For people with amputations of their lower limbs, high spinal cord injuries, Spina Bifida, Cerebral Palsy, or an event of paralysis, the use of a wheelchair may be an almost automatic decision. Wheelchairs were designed to help the user improve mobility. It allows one to be more independent. Without them, many would be confined to their houses or even their beds.
But what about cases that are more subtle?
People often assume that if you are in a wheelchair, you must be paralyzed and unable to use your legs. I use a wheelchair all the time so I tend to shock those poor, narrow-minded people when I can stand up.
No, this isn’t always the case and there are many reasons why someone should look into adding a wheelchair into their options for mobility choices.
Arthritis– This is an obvious one. Normally older people or athletes have problems with osteoarthritis, which causes the cartilage in your joints to deteriorate over time. When that wears away, it can leave a person with severe pain and less mobility. Then there are those that have Rheumatoid Arthritis, which is an autoimmune disorder. This disease knows no age limits. Your immune system sees your own tissues and organs as foreign so it mounts an attack against your joints. This disease can cause a systemic reaction and damage vital organs.
Most people with arthritis of any kind may use a cane or a walker for better mobility. If these options are no longer feasible because of pain or falls, a wheelchair may be a good option for you. If your arthritis issues are mostly in your lower limbs, a lightweight manual chair may be a great choice. If your arthritis issues involve your small joints, such as the ones in your hands, a power wheelchair may be just the chair you’re looking for. Keep in mind that power chairs are much heavier, more expensive, and operate on battery power.
Lung and Heart Disease
Someone with COPD or congestive heart failure may have a hard time catching their breath. Both of these diseases are disabling to varying degrees and a person can be totally out of breath after walking a few steps. To make it much easier on your heart and lungs, you may want to ask your doctor if a wheelchair is right for you. Transport wheelchairs or chairs with push handles are excellent choices, allowing someone to be able to assist you so that you are still able to do the things that you need to do.
Obesity is a medical condition that may have an adverse affect on your health. Someone who is obese may have a hard time getting around because of the extra weight bearing down on their joints. Too much weight can cause extreme pain and rapidly deteriorate the cartilage in the joints. In this case, there are many heavy duty wheelchair options available.
Stroke/Gait Problems/Neuromuscular Diseases/Movement Disorders/Epilepsy/Spasticity
A person with the above mentioned diseases may have some mobility but because of their illness it is not safe for them to travel on their own two feet. A manual or electric wheelchair may be the best option in this case. Falls for some of these people can be deadly so a wheelchair is a much safer option. Others in this category simply must use a wheelchair, especially if or when their disease progresses. People with MS, Huntington’s Disease, Lou Gehrig’s, Parkinsons, Myasthenia Gravis, polymyositis, Duchenne’s, etc. fall into this category.
Depending upon the severity of one’s illness, a lightweight manual chair may do or a power chair may be just what the doctor ordered for those who have issues with their hands.
Chronic Fatigue Syndrome
Fatigue is definitely disabling and can cause great anxiety and depression in a person who just wants to live a “normal” lifestyle and do all the things that everyone else can do. Some people with CFS use wheelchairs because they may not be able to walk long distances and/or suffer with muscle and joint pain. If you cannot walk short or long distances without feeling like you want to nap on the sidewalk, a wheelchair may be a great option. A chair that folds is a great option because they are highly portable. Stick the chair in your car and get moving. When you need it, it’s there for you.
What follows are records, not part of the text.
-- pv_equiv track=rewrite | github.com/Parallel-in-Time/pySDC | docs/convert_markdown.py | setImgPath
-- ===== SOURCE A (Python) =====
-- def setImgPath(rst):
--     i = 0
--     while i != -1:
--         i = rst.find('<img src=".', i)
--         if i != -1:
--             rst = rst[:i+11]+'/_images'+rst[i+11:]
--             i += 16
--     return rst
-- ===== SOURCE B (Python) =====
-- def setImgPath(rst):
--     return rst.replace('<img src=".', '<img src="./_images')
-- ===== Notes on version B (the rewrite author's own statement) =====
-- stated objective: simpler
-- what changed: The manual find/slice/reinsert while-loop is replaced by a single str.replace call that rewrites each '<img src=".' occurrence to '<img src="./_images' in one left-to-right scan.
import Mathlib
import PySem

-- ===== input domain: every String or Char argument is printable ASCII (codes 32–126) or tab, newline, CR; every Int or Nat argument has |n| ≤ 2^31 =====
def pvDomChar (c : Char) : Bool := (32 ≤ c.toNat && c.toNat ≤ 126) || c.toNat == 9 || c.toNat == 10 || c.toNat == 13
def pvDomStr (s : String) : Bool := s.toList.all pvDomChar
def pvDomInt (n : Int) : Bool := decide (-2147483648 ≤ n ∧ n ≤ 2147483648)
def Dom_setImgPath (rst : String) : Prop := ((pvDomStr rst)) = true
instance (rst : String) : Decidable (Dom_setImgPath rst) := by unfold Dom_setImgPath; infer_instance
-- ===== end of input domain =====

-- B replaces A's manual find/slice/reinsert while-loop by a single str.replace call (simpler, one scan).

-- ===== PORT A =====
-- A's while-loop: i = rst.find('<img src=".', i); splice in '/_images'; i += 16; repeat until find fails.
-- The Nat fuel only makes the recursion total; rst.length + 1 iterations always suffice
-- (each pass consumes at least 8 remaining characters past i, proved below).
def setImgPathGo : Nat → String → Int → String
  | 0, rst, _ => rst
  | fuel + 1, rst, i =>
    let j := PySem.Str.findFrom rst "<img src=\"." i
    if j = -1 then rst
    else setImgPathGo fuel
      (PySem.Str.slice rst none (some (j + 11)) ++ "/_images" ++ PySem.Str.slice rst (some (j + 11)) none)
      (j + 16)

def setImgPath (rst : String) : String := setImgPathGo (rst.length + 1) rst 0

-- ===== PORT B =====
def setImgPath_alt (rst : String) : String :=
  PySem.Str.replace rst "<img src=\"." "<img src=\"./_images"

-- ===== PRECONDITION & SPEC =====
def Spec_setImgPath (rst : String) (out : String) : Prop := out = setImgPath_alt rst
instance (rst : String) (out : String) : Decidable (Spec_setImgPath rst out) := by unfold Spec_setImgPath; infer_instance

-- ===== CLAIM (what is proved, stated in full; the proofs are below) =====
def Claim_equal_setImgPath : Prop := ∀ (rst : String), Dom_setImgPath rst → Spec_setImgPath rst (setImgPath rst)

-- ===== LEMMAS AND PROOFS =====

-- the search pattern and the inserted text, as char lists
def pvPat : List Char := ['<', 'i', 'm', 'g', ' ', 's', 'r', 'c', '=', '"', '.']
def pvIns : List Char := ['/', '_', 'i', 'm', 'a', 'g', 'e', 's']

-- reference left-to-right scan: what Python's replace does for this fixed nonempty pattern
def pvRep : List Char → List Char
  | [] => []
  | c :: t =>
    if pvPat.isPrefixOf (c :: t) then (pvPat ++ pvIns) ++ pvRep (List.drop 10 t)
    else c :: pvRep t
termination_by l => l.length
decreasing_by
  · simp
  · simp

theorem pv_go_rep : ∀ (fuel : Nat) (l acc : List Char), l.length ≤ fuel →
    PySem.Chars.replace.go pvPat (pvPat ++ pvIns) fuel l acc = acc.reverse ++ pvRep l := by
  intro fuel
  induction fuel with
  | zero =>
    intro l acc h
    have : l = [] := List.eq_nil_of_length_eq_zero (Nat.le_zero.mp h)
    subst this
    simp [PySem.Chars.replace.go, pvRep]
  | succ fuel ih =>
    intro l acc h
    cases l with
    | nil => simp [PySem.Chars.replace.go, pvRep]
    | cons c t =>
      simp only [PySem.Chars.replace.go]
      by_cases hp : pvPat.isPrefixOf (c :: t)
      · rw [if_pos hp]
        have hlen : (List.drop pvPat.length (c :: t)).length ≤ fuel := by
          have hpl : pvPat.length = 11 := rfl
          simp only [List.length_drop, List.length_cons, hpl] at *
          omega
        rw [ih _ _ hlen]
        have : List.drop pvPat.length (c :: t) = List.drop 10 t := by
          simp [pvPat]
        rw [this, pvRep, if_pos hp]
        simp
      · rw [if_neg hp]
        have hlen : t.length ≤ fuel := by
          simp only [List.length_cons] at h; omega
        rw [ih _ _ hlen, pvRep, if_neg hp]
        simp

theorem pv_replace_eq_rep (s : List Char) :
    PySem.Chars.replace s pvPat (pvPat ++ pvIns) = pvRep s := by
  rw [PySem.Chars.replace, if_neg (by simp [pvPat])]
  simpa using pv_go_rep s.length s [] (le_refl _)

theorem pv_rep_no_infix (v : List Char) (h : ¬ pvPat <:+: v) : pvRep v = v := by
  induction v with
  | nil => simp [pvRep]
  | cons c t ih =>
    rw [pvRep, if_neg (by
      intro hp
      exact h (List.isPrefixOf_iff_prefix.mp hp).isInfix)]
    rw [ih (fun hi => h (List.infix_cons hi))]

theorem pv_rep_split : ∀ (a b : List Char),
    (∀ k < a.length, ¬ pvPat <+: List.drop k (a ++ pvPat ++ b)) →
    pvRep (a ++ pvPat ++ b) = a ++ (pvPat ++ pvIns) ++ pvRep b := by
  intro a
  induction a with
  | nil =>
    intro b _
    simp only [List.nil_append]
    rw [show pvPat ++ b = '<' :: (['i', 'm', 'g', ' ', 's', 'r', 'c', '=', '"', '.'] ++ b) by simp [pvPat]]
    rw [pvRep, if_pos (by
      apply List.isPrefixOf_iff_prefix.mpr
      refine ⟨b, ?_⟩
      simp [pvPat])]
    simp [pvPat]
  | cons c a' ih =>
    intro b h
    have h0 : ¬ pvPat <+: (c :: (a' ++ pvPat ++ b)) := by
      have := h 0 (by simp)
      simpa using this
    rw [show (c :: a') ++ pvPat ++ b = c :: (a' ++ pvPat ++ b) by simp]
    rw [pvRep, if_neg (fun hp => h0 (List.isPrefixOf_iff_prefix.mp hp))]
    rw [ih b (fun k hk => by
      have := h (k + 1) (by simp; omega)
      simpa using this)]
    simp

theorem pv_rep_ges (b : List Char) :
    pvRep ('g' :: 'e' :: 's' :: b) = 'g' :: 'e' :: 's' :: pvRep b := by
  rw [pvRep, if_neg (by simp [pvPat, List.isPrefixOf]),
      pvRep, if_neg (by simp [pvPat, List.isPrefixOf]),
      pvRep, if_neg (by simp [pvPat, List.isPrefixOf])]

theorem pv_go_main : ∀ (fuel : Nat) (u v : List Char), v.length < fuel →
    setImgPathGo fuel (String.ofList (u ++ v)) (u.length : Int) = String.ofList (u ++ pvRep v) := by
  intro fuel
  induction fuel with
  | zero => intro u v h; omega
  | succ fuel ih =>
    intro u v hlen
    simp only [setImgPathGo, PySem.Str.findFrom_eq, String.toList_ofList,
      show ("<img src=\"." : String).toList = pvPat from rfl]
    rw [PySem.Chars.findFrom_natCast _ _ u.length (by simp), List.drop_left]
    by_cases h0 : PySem.Chars.find v pvPat = -1
    · rw [if_pos h0, if_pos rfl,
        pv_rep_no_infix v (PySem.Chars.find_eq_neg_one_iff v pvPat |>.mp h0)]
    · have hf0 : 0 ≤ PySem.Chars.find v pvPat := by
        have := PySem.Chars.neg_one_le_find v pvPat; omega
      rw [if_neg h0]
      set f := PySem.Chars.find v pvPat with hfdef
      obtain ⟨hpre, hmin⟩ := PySem.Chars.find_spec (s := v) (sub := pvPat) hf0
      set fn := f.toNat with hfndef
      have hfc : (fn : Int) = f := Int.toNat_of_nonneg hf0
      obtain ⟨b, hb⟩ := hpre
      have hfnlen : fn ≤ v.length := by
        have := PySem.Chars.find_le_length v pvPat; omega
      have hv : v = v.take fn ++ pvPat ++ b := by
        rw [List.append_assoc, hb, List.take_append_drop]
      set a := v.take fn with hadef
      have ha : a.length = fn := by
        simp [hadef]; omega
      rw [if_neg (by omega)]
      have hup : ((u.length : Int) + f + 11) = ((u.length + fn + 11 : Nat) : Int) := by
        push_cast; omega
      have hsplit : u ++ v = (u ++ a ++ pvPat) ++ b := by
        rw [hv]; simp
      have hpl : (u ++ a ++ pvPat).length = u.length + fn + 11 := by
        simp [ha, pvPat]; omega
      have harg :
          PySem.Str.slice (String.ofList (u ++ v)) none (some ((u.length : Int) + f + 11)) ++
            "/_images" ++
            PySem.Str.slice (String.ofList (u ++ v)) (some ((u.length : Int) + f + 11)) none =
          String.ofList ((u ++ a ++ pvPat ++ ['/', '_', 'i', 'm', 'a']) ++ ('g' :: 'e' :: 's' :: b)) := by
        apply String.toList_inj.mp
        simp only [String.toList_append, PySem.Str.toList_slice, String.toList_ofList,
          PySem.Chars.slice_eq_listSlice, hup, PySem.List.slice_to_natCast,
          PySem.List.slice_from_natCast]
        rw [hsplit, List.take_left' hpl, List.drop_left' hpl]
        simp
      rw [harg]
      have hidx : ((u.length : Int) + f + 16) =
          (((u ++ a ++ pvPat ++ ['/', '_', 'i', 'm', 'a']).length : Nat) : Int) := by
        simp [ha, pvPat]
        omega
      rw [hidx, ih _ _ (by
        have hvlen : v.length = fn + 11 + b.length := by
          rw [hv]; simp [ha, pvPat]; omega
        simp only [List.length_cons]
        omega)]
      congr 1
      rw [pv_rep_ges, hv, pv_rep_split a b (by
        intro k hk
        rw [← hv]
        exact hmin k (by omega))]
      simp [pvIns]

-- ===== VERDICT (by name: the statement is the Claim_ definition above) =====
theorem setImgPath_spec : Claim_equal_setImgPath := by
  intro rst _
  unfold Spec_setImgPath setImgPath setImgPath_alt
  have h := pv_go_main (rst.length + 1) [] rst.toList (by simp)
  simp only [List.nil_append, List.length_nil, Nat.cast_zero] at h
  rw [show String.ofList rst.toList = rst by simp] at h
  rw [h]
  unfold PySem.Str.replace
  rw [show ("<img src=\"." : String).toList = pvPat from rfl,
      show ("<img src=\"./_images" : String).toList = pvPat ++ pvIns from rfl,
      pv_replace_eq_rep]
This condition is still not fully understood by the medical community but people who suffer with this condition often need wheelchairs because of extreme fatigue, chronic pain issues, or suffer from vertigo/dizziness. For some, the pain can be downright disabling and sometimes the use of a cane or a walker just won’t do. A rigid and lightweight chair could be just the chair you need. With rigid chairs, there are less moving parts that can break or wear down. I recommend a rigid chair for those who are going to use their wheelchairs more often.
There are several other reasons that one may use a wheelchair that are not listed here. The important things to remember are that if you are prone to falls, suffer from chronic pain issues in your lower limbs, or unable to walk for five minutes without feeling numb, tired, or just like you want to collapse, it may be time for you to consider a wheelchair. Thank goodness there are so many options for nearly everyone. I personally “drive” a Quickie with flashing castor wheels. For the more conservative, there are many options for you as well. You can find a wheelchair to fit almost any personality.
Try not to think of a wheelchair as a prison. It is a means of independence and for some, gaining a little more independence in their lives will be truly worth it.